--- Exercise material Enclosed Below ---
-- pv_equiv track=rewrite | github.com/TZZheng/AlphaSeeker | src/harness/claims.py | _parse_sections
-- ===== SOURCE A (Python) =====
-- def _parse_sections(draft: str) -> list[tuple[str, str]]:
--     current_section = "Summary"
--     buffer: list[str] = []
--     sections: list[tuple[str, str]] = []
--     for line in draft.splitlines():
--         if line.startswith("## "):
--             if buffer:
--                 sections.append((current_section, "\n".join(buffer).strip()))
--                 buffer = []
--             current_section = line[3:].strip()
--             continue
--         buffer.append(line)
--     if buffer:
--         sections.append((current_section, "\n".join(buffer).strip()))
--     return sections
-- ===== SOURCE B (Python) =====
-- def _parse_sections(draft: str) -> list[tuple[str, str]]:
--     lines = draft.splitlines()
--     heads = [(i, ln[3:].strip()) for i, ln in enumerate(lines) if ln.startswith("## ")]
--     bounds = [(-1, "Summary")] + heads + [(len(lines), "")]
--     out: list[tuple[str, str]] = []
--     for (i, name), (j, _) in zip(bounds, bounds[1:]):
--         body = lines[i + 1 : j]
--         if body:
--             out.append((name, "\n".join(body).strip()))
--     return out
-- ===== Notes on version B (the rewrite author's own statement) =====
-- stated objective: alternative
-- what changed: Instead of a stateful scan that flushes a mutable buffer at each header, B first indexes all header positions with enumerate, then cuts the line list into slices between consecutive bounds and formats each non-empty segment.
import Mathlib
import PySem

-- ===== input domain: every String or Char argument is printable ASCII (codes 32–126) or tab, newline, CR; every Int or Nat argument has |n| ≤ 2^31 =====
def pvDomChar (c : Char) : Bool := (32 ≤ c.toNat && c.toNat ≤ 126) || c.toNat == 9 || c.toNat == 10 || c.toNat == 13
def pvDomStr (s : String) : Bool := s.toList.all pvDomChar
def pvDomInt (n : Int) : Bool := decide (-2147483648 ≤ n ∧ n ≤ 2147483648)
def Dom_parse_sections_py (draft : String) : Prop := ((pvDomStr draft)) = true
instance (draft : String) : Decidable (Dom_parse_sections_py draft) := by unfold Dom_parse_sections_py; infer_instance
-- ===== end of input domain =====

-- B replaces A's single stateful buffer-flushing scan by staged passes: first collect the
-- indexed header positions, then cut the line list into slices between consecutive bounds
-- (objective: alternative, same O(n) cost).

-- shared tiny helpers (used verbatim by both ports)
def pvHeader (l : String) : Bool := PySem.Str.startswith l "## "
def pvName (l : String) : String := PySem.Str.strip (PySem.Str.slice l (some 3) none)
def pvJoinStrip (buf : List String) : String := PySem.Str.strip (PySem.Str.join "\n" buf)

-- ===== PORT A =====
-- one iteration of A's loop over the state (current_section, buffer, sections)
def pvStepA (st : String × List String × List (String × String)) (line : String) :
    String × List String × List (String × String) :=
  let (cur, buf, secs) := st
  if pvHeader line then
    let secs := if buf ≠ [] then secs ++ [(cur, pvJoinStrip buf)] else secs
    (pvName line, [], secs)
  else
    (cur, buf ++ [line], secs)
--- End of Enclosed Exercise material ---
> **Task directions**: Write out only those lines that fall between the one containing "-- ===== input" and the end of the entries, the first and last included, exactly as they read.

> **Solution to this exercise**:
-- ===== input domain: every String or Char argument is printable ASCII (codes 32–126) or tab, newline, CR; every Int or Nat argument has |n| ≤ 2^31 =====
def pvDomChar (c : Char) : Bool := (32 ≤ c.toNat && c.toNat ≤ 126) || c.toNat == 9 || c.toNat == 10 || c.toNat == 13
def pvDomStr (s : String) : Bool := s.toList.all pvDomChar
def pvDomInt (n : Int) : Bool := decide (-2147483648 ≤ n ∧ n ≤ 2147483648)
def Dom_parse_sections_py (draft : String) : Prop := ((pvDomStr draft)) = true
instance (draft : String) : Decidable (Dom_parse_sections_py draft) := by unfold Dom_parse_sections_py; infer_instance
-- ===== end of input domain =====

-- B replaces A's single stateful buffer-flushing scan by staged passes: first collect the
-- indexed header positions, then cut the line list into slices between consecutive bounds
-- (objective: alternative, same O(n) cost).

-- shared tiny helpers (used verbatim by both ports)
def pvHeader (l : String) : Bool := PySem.Str.startswith l "## "
def pvName (l : String) : String := PySem.Str.strip (PySem.Str.slice l (some 3) none)
def pvJoinStrip (buf : List String) : String := PySem.Str.strip (PySem.Str.join "\n" buf)

-- ===== PORT A =====
-- one iteration of A's loop over the state (current_section, buffer, sections)
def pvStepA (st : String × List String × List (String × String)) (line : String) :
    String × List String × List (String × String) :=
  let (cur, buf, secs) := st
  if pvHeader line then
    let secs := if buf ≠ [] then secs ++ [(cur, pvJoinStrip buf)] else secs
    (pvName line, [], secs)
  else
    (cur, buf ++ [line], secs)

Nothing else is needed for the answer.